Divide using synthetic division $$ ( 3x^{3}+7x^{2}-1 ) \div ( x+2 ) $$
Answer
The synthetic division table is:
$$ \begin{array}{c|rrrr}-2&3&7&0&-1\\& & -6& -2& \color{black}{4} \\ \hline &\color{blue}{3}&\color{blue}{1}&\color{blue}{-2}&\color{orangered}{3} \end{array} $$The solution is:
$$ \frac{ 3x^{3}+7x^{2}-1 }{ x+2 } = \color{blue}{3x^{2}+x-2} ~+~ \frac{ \color{red}{ 3 } }{ x+2 } $$Explanation
Step 1 : Write down the coefficients of the dividend into division table. Put the zero from $ x + 2 = 0 $ ( $ x = \color{blue}{ -2 } $ ) at the left.
$$ \begin{array}{c|rrrr}\color{blue}{-2}&3&7&0&-1\\& & & & \\ \hline &&&& \end{array} $$Step 1 : Bring down the leading coefficient to the bottom row.
$$ \begin{array}{c|rrrr}-2&\color{orangered}{ 3 }&7&0&-1\\& & & & \\ \hline &\color{orangered}{3}&&& \end{array} $$Step 2 : Multiply by the number on the left, and carry the result into the next column: $ \color{blue}{ -2 } \cdot \color{blue}{ 3 } = \color{blue}{ -6 } $.

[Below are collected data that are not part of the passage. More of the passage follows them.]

-- pv_equiv track=rewrite | github.com/kkm0406/Programmers | 2022 KAKAO BLIND RECRUITMENT/오픈채팅방.py | solution
-- ===== SOURCE A (Python) =====
-- def solution(records):
--     answer = []
--     users = {}
--     for record in records:
--         record = record.split(" ")
--         if record[0] == "Enter":
--             users[record[1]] = record[2]
--             answer.append( [record[1], "님이 들어왔습니다."])
--         elif record[0] == "Leave":
--             answer.append( [record[1], "님이 나갔습니다."])
--         elif record[0] == "Change":
--             users[record[1]] = record[2]
--
--     result = []
--     for record in answer:
--         uid, msg = record
--         result.append(f"{users[uid]}"+msg)
--
--
--     return result
-- ===== SOURCE B (Python) =====
-- def solution(records):
--     # no dict, no intermediate event list: resolve each final nickname by a
--     # backward linear search through the raw records
--     def final_name(uid):
--         for rec in reversed(records):
--             p = rec.split(" ")
--             if (p[0] == "Enter" or p[0] == "Change") and p[1] == uid:
--                 return p[2]
--     out = []
--     for rec in records:
--         p = rec.split(" ")
--         if p[0] == "Enter":
--             out.append(final_name(p[1]) + "님이 들어왔습니다.")
--         elif p[0] == "Leave":
--             out.append(final_name(p[1]) + "님이 나갔습니다.")
--     return out
-- ===== Notes on version B (the rewrite author's own statement) =====
-- stated objective: alternative
-- what changed: B removes both the uid->nickname dict and A's intermediate [uid,msg] event list: each Enter/Leave message resolves the final nickname on the spot by a backward linear search through the raw records (last Enter/Change for that uid).
import Mathlib
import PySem

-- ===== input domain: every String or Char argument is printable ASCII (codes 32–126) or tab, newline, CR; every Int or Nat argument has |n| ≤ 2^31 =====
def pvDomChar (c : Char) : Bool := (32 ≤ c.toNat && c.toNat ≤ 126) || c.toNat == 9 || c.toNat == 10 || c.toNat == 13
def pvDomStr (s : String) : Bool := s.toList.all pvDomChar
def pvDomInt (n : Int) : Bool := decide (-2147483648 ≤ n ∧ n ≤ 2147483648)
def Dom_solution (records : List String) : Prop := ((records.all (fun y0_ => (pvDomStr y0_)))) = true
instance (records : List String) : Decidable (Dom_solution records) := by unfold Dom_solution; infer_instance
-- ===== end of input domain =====

-- B drops A's uid->nickname dict and A's intermediate [uid,msg] event list: each message's
-- final nickname is found by a backward linear search through the raw records (alternative algorithm, O(n^2) vs A's O(n)).

-- ===== PORT A =====
-- loop body of A's first for-loop, on state (answer, users)
def pvAStep (st : List (String × String) × PySem.Dict String String) (record : String) :
    List (String × String) × PySem.Dict String String :=
  let p := (PySem.Str.split? record " ").getD []
  if PySem.List.pyGetD p 0 "" = "Enter" then
    (st.1 ++ [(PySem.List.pyGetD p 1 "", "님이 들어왔습니다.")],
     st.2.insert (PySem.List.pyGetD p 1 "") (PySem.List.pyGetD p 2 ""))
  else if PySem.List.pyGetD p 0 "" = "Leave" then
    (st.1 ++ [(PySem.List.pyGetD p 1 "", "님이 나갔습니다.")], st.2)
  else if PySem.List.pyGetD p 0 "" = "Change" then
    (st.1, st.2.insert (PySem.List.pyGetD p 1 "") (PySem.List.pyGetD p 2 ""))
  else st

-- A's second for-loop: result over the accumulated (uid, msg) pairs, with the final users dict.
-- users[uid] raises KeyError in Python when uid is absent; Pre_solution excludes that, getD "" totalizes.
def pvAFinish (st : List (String × String) × PySem.Dict String String) : List String :=
  st.1.foldl (fun result rec => result ++ [PySem.Dict.getD st.2 rec.1 "" ++ rec.2]) []

def solution (records : List String) : List String :=
  pvAFinish (records.foldl pvAStep ([], PySem.Dict.empty))

-- ===== PORT B =====
-- B's inner helper final_name(uid): scan reversed(records); first Enter/Change for uid gives p[2].
-- Python returns None when no record matches; Option models that, getD "" totalizes the later
-- concatenation (Pre_solution excludes the inputs where that None is ever reached).
def pvBMatch (uid : String) (rec : String) : Bool :=
  let p := (PySem.Str.split? rec " ").getD []
  (PySem.List.pyGetD p 0 "" == "Enter" || PySem.List.pyGetD p 0 "" == "Change") &&
    (PySem.List.pyGetD p 1 "" == uid)

def pvBFinalName? (records : List String) (uid : String) : Option String :=
  (records.reverse.find? (pvBMatch uid)).map
    (fun rec => PySem.List.pyGetD ((PySem.Str.split? rec " ").getD []) 2 "")

-- B's output loop: emit each Enter/Leave message directly
def pvBOutStep (records : List String) (out : List String) (rec : String) : List String :=
  let p := (PySem.Str.split? rec " ").getD []
  if PySem.List.pyGetD p 0 "" = "Enter" then
    out ++ [(pvBFinalName? records (PySem.List.pyGetD p 1 "")).getD "" ++ "님이 들어왔습니다."]
  else if PySem.List.pyGetD p 0 "" = "Leave" then
    out ++ [(pvBFinalName? records (PySem.List.pyGetD p 1 "")).getD "" ++ "님이 나갔습니다."]
  else out

def solution_alt (records : List String) : List String :=
  records.foldl (pvBOutStep records) []

-- ===== PRECONDITION & SPEC =====
-- Pre_ excludes exactly the inputs on which Python A raises: an Enter/Change record with
-- fewer than 3 space-separated tokens or a Leave record with fewer than 2 (IndexError),
-- and a Leave whose uid never occurs in any Enter/Change record (KeyError).
def Pre_solution (records : List String) : Prop :=
  ∀ r ∈ records,
    let p := (PySem.Str.split? r " ").getD []
    ((PySem.List.pyGetD p 0 "" = "Enter" ∨ PySem.List.pyGetD p 0 "" = "Change") → 3 ≤ p.length) ∧
    (PySem.List.pyGetD p 0 "" = "Leave" →
      2 ≤ p.length ∧ ∃ r' ∈ records,
        let q := (PySem.Str.split? r' " ").getD []
        (PySem.List.pyGetD q 0 "" = "Enter" ∨ PySem.List.pyGetD q 0 "" = "Change") ∧
        PySem.List.pyGetD q 1 "" = PySem.List.pyGetD p 1 "")
instance (records : List String) : Decidable (Pre_solution records) := by
  unfold Pre_solution; infer_instance

def pvWitness_solution : List String := ["Enter uid1 muzi", "Leave uid1"]

def Spec_solution (records : List String) (out : List String) : Prop := out = solution_alt records
instance (records : List String) (out : List String) : Decidable (Spec_solution records out) := by unfold Spec_solution; infer_instance

-- ===== CLAIM (what is proved, stated in full; the proofs are below) =====
def Claim_equal_solution : Prop := ∀ (records : List String), Dom_solution records → Pre_solution records → Spec_solution records (solution records)

-- ===== LEMMAS AND PROOFS =====

-- the pairs A's first loop appends for one record
def pvEmitP (r : String) : List (String × String) :=
  let p := (PySem.Str.split? r " ").getD []
  if PySem.List.pyGetD p 0 "" = "Enter" then [(PySem.List.pyGetD p 1 "", "님이 들어왔습니다.")]
  else if PySem.List.pyGetD p 0 "" = "Leave" then [(PySem.List.pyGetD p 1 "", "님이 나갔습니다.")]
  else []

-- the dict effect of A's loop body, in isolation (proof helper)
def pvDictStep (u : PySem.Dict String String) (rec : String) : PySem.Dict String String :=
  let p := (PySem.Str.split? rec " ").getD []
  if PySem.List.pyGetD p 0 "" = "Enter" ∨ PySem.List.pyGetD p 0 "" = "Change" then
    u.insert (PySem.List.pyGetD p 1 "") (PySem.List.pyGetD p 2 "")
  else u

lemma pv_users_eq (l : List String) (ans : List (String × String)) (u : PySem.Dict String String) :
    (l.foldl pvAStep (ans, u)).2 = l.foldl pvDictStep u := by
  induction l generalizing ans u with
  | nil => rfl
  | cons r t ih =>
    simp only [List.foldl_cons, pvAStep, pvDictStep]
    split_ifs with h1 h2 h3 h4 h5 <;> first
      | exact ih _ _
      | simp_all

lemma pv_ans_eq (l : List String) (ans : List (String × String)) (u : PySem.Dict String String) :
    (l.foldl pvAStep (ans, u)).1 = ans ++ l.flatMap pvEmitP := by
  induction l generalizing ans u with
  | nil => simp
  | cons r t ih =>
    simp only [List.foldl_cons, pvAStep, List.flatMap_cons, pvEmitP]
    split_ifs with h1 h2 h3 <;> simp [ih, List.append_assoc]

-- the dict built by A agrees with B's backward search, at EVERY uid
lemma pv_dict_find (l : List String) (u : PySem.Dict String String) (uid : String) :
    PySem.Dict.getD (l.foldl pvDictStep u) uid ""
      = match l.reverse.find? (pvBMatch uid) with
        | some r => PySem.List.pyGetD ((PySem.Str.split? r " ").getD []) 2 ""
        | none => PySem.Dict.getD u uid "" := by
  induction l generalizing u with
  | nil => simp
  | cons r t ih =>
    simp only [List.foldl_cons, List.reverse_cons, List.find?_append, ih]
    cases t.reverse.find? (pvBMatch uid) with
    | some r' => simp
    | none =>
      simp only [Option.none_or]
      by_cases hm : pvBMatch uid r
      · have := hm
        simp only [pvBMatch, Bool.and_eq_true, Bool.or_eq_true, beq_iff_eq] at this
        simp [List.find?, hm, pvDictStep, this.1, this.2, PySem.Dict.getD_insert_self]
      · have := hm
        simp only [pvBMatch, Bool.and_eq_true, Bool.or_eq_true, beq_iff_eq, not_and_or,
          not_or] at this
        simp only [List.find?, hm]
        rcases this with h | h
        · simp [pvDictStep, h.1, h.2]
        · show (pvDictStep u r).getD uid "" = u.getD uid ""
          unfold pvDictStep
          simp only []
          split_ifs with hc
          · rw [PySem.Dict.getD_insert]
            exact if_neg (fun he => h (Eq.symm he))
          · rfl

lemma pv_out_eq (records : List String) (l : List String) (out : List String) :
    l.foldl (pvBOutStep records) out
      = out ++ l.flatMap (fun r => (pvEmitP r).map
          (fun rec => (pvBFinalName? records rec.1).getD "" ++ rec.2)) := by
  induction l generalizing out with
  | nil => simp
  | cons r t ih =>
    simp only [List.foldl_cons, pvBOutStep, List.flatMap_cons]
    split_ifs <;> simp [pvEmitP, *, List.append_assoc]

lemma pv_name_eq (records : List String) (uid : String) :
    PySem.Dict.getD (records.foldl pvDictStep PySem.Dict.empty) uid ""
      = (pvBFinalName? records uid).getD "" := by
  rw [pv_dict_find]
  unfold pvBFinalName?
  cases records.reverse.find? (pvBMatch uid) <;> simp

-- ===== VERDICT (by name: the statement is the Claim_ definition above) =====
theorem solution_spec : Claim_equal_solution := by
  intro records _ _
  unfold Spec_solution solution solution_alt pvAFinish
  rw [pv_users_eq, pv_ans_eq, pv_out_eq, PySem.List.foldl_append_singleton_eq_map]
  simp [List.map_flatMap, pv_name_eq]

$$ \begin{array}{c|rrrr}\color{blue}{-2}&3&7&0&-1\\& & \color{blue}{-6} & & \\ \hline &\color{blue}{3}&&& \end{array} $$Step 3 : Add down last column: $ \color{orangered}{ 7 } + \color{orangered}{ \left( -6 \right) } = \color{orangered}{ 1 } $
$$ \begin{array}{c|rrrr}-2&3&\color{orangered}{ 7 }&0&-1\\& & \color{orangered}{-6} & & \\ \hline &3&\color{orangered}{1}&& \end{array} $$Step 4 : Multiply by the number on the left, and carry the result into the next column: $ \color{blue}{ -2 } \cdot \color{blue}{ 1 } = \color{blue}{ -2 } $.
$$ \begin{array}{c|rrrr}\color{blue}{-2}&3&7&0&-1\\& & -6& \color{blue}{-2} & \\ \hline &3&\color{blue}{1}&& \end{array} $$Step 5 : Add down last column: $ \color{orangered}{ 0 } + \color{orangered}{ \left( -2 \right) } = \color{orangered}{ -2 } $
$$ \begin{array}{c|rrrr}-2&3&7&\color{orangered}{ 0 }&-1\\& & -6& \color{orangered}{-2} & \\ \hline &3&1&\color{orangered}{-2}& \end{array} $$Step 6 : Multiply by the number on the left, and carry the result into the next column: $ \color{blue}{ -2 } \cdot \color{blue}{ \left( -2 \right) } = \color{blue}{ 4 } $.
$$ \begin{array}{c|rrrr}\color{blue}{-2}&3&7&0&-1\\& & -6& -2& \color{blue}{4} \\ \hline &3&1&\color{blue}{-2}& \end{array} $$Step 7 : Add down last column: $ \color{orangered}{ -1 } + \color{orangered}{ 4 } = \color{orangered}{ 3 } $
$$ \begin{array}{c|rrrr}-2&3&7&0&\color{orangered}{ -1 }\\& & -6& -2& \color{orangered}{4} \\ \hline &\color{blue}{3}&\color{blue}{1}&\color{blue}{-2}&\color{orangered}{3} \end{array} $$Bottom line represents the quotient $ \color{blue}{ 3x^{2}+x-2 } $ with a remainder of $ \color{red}{ 3 } $.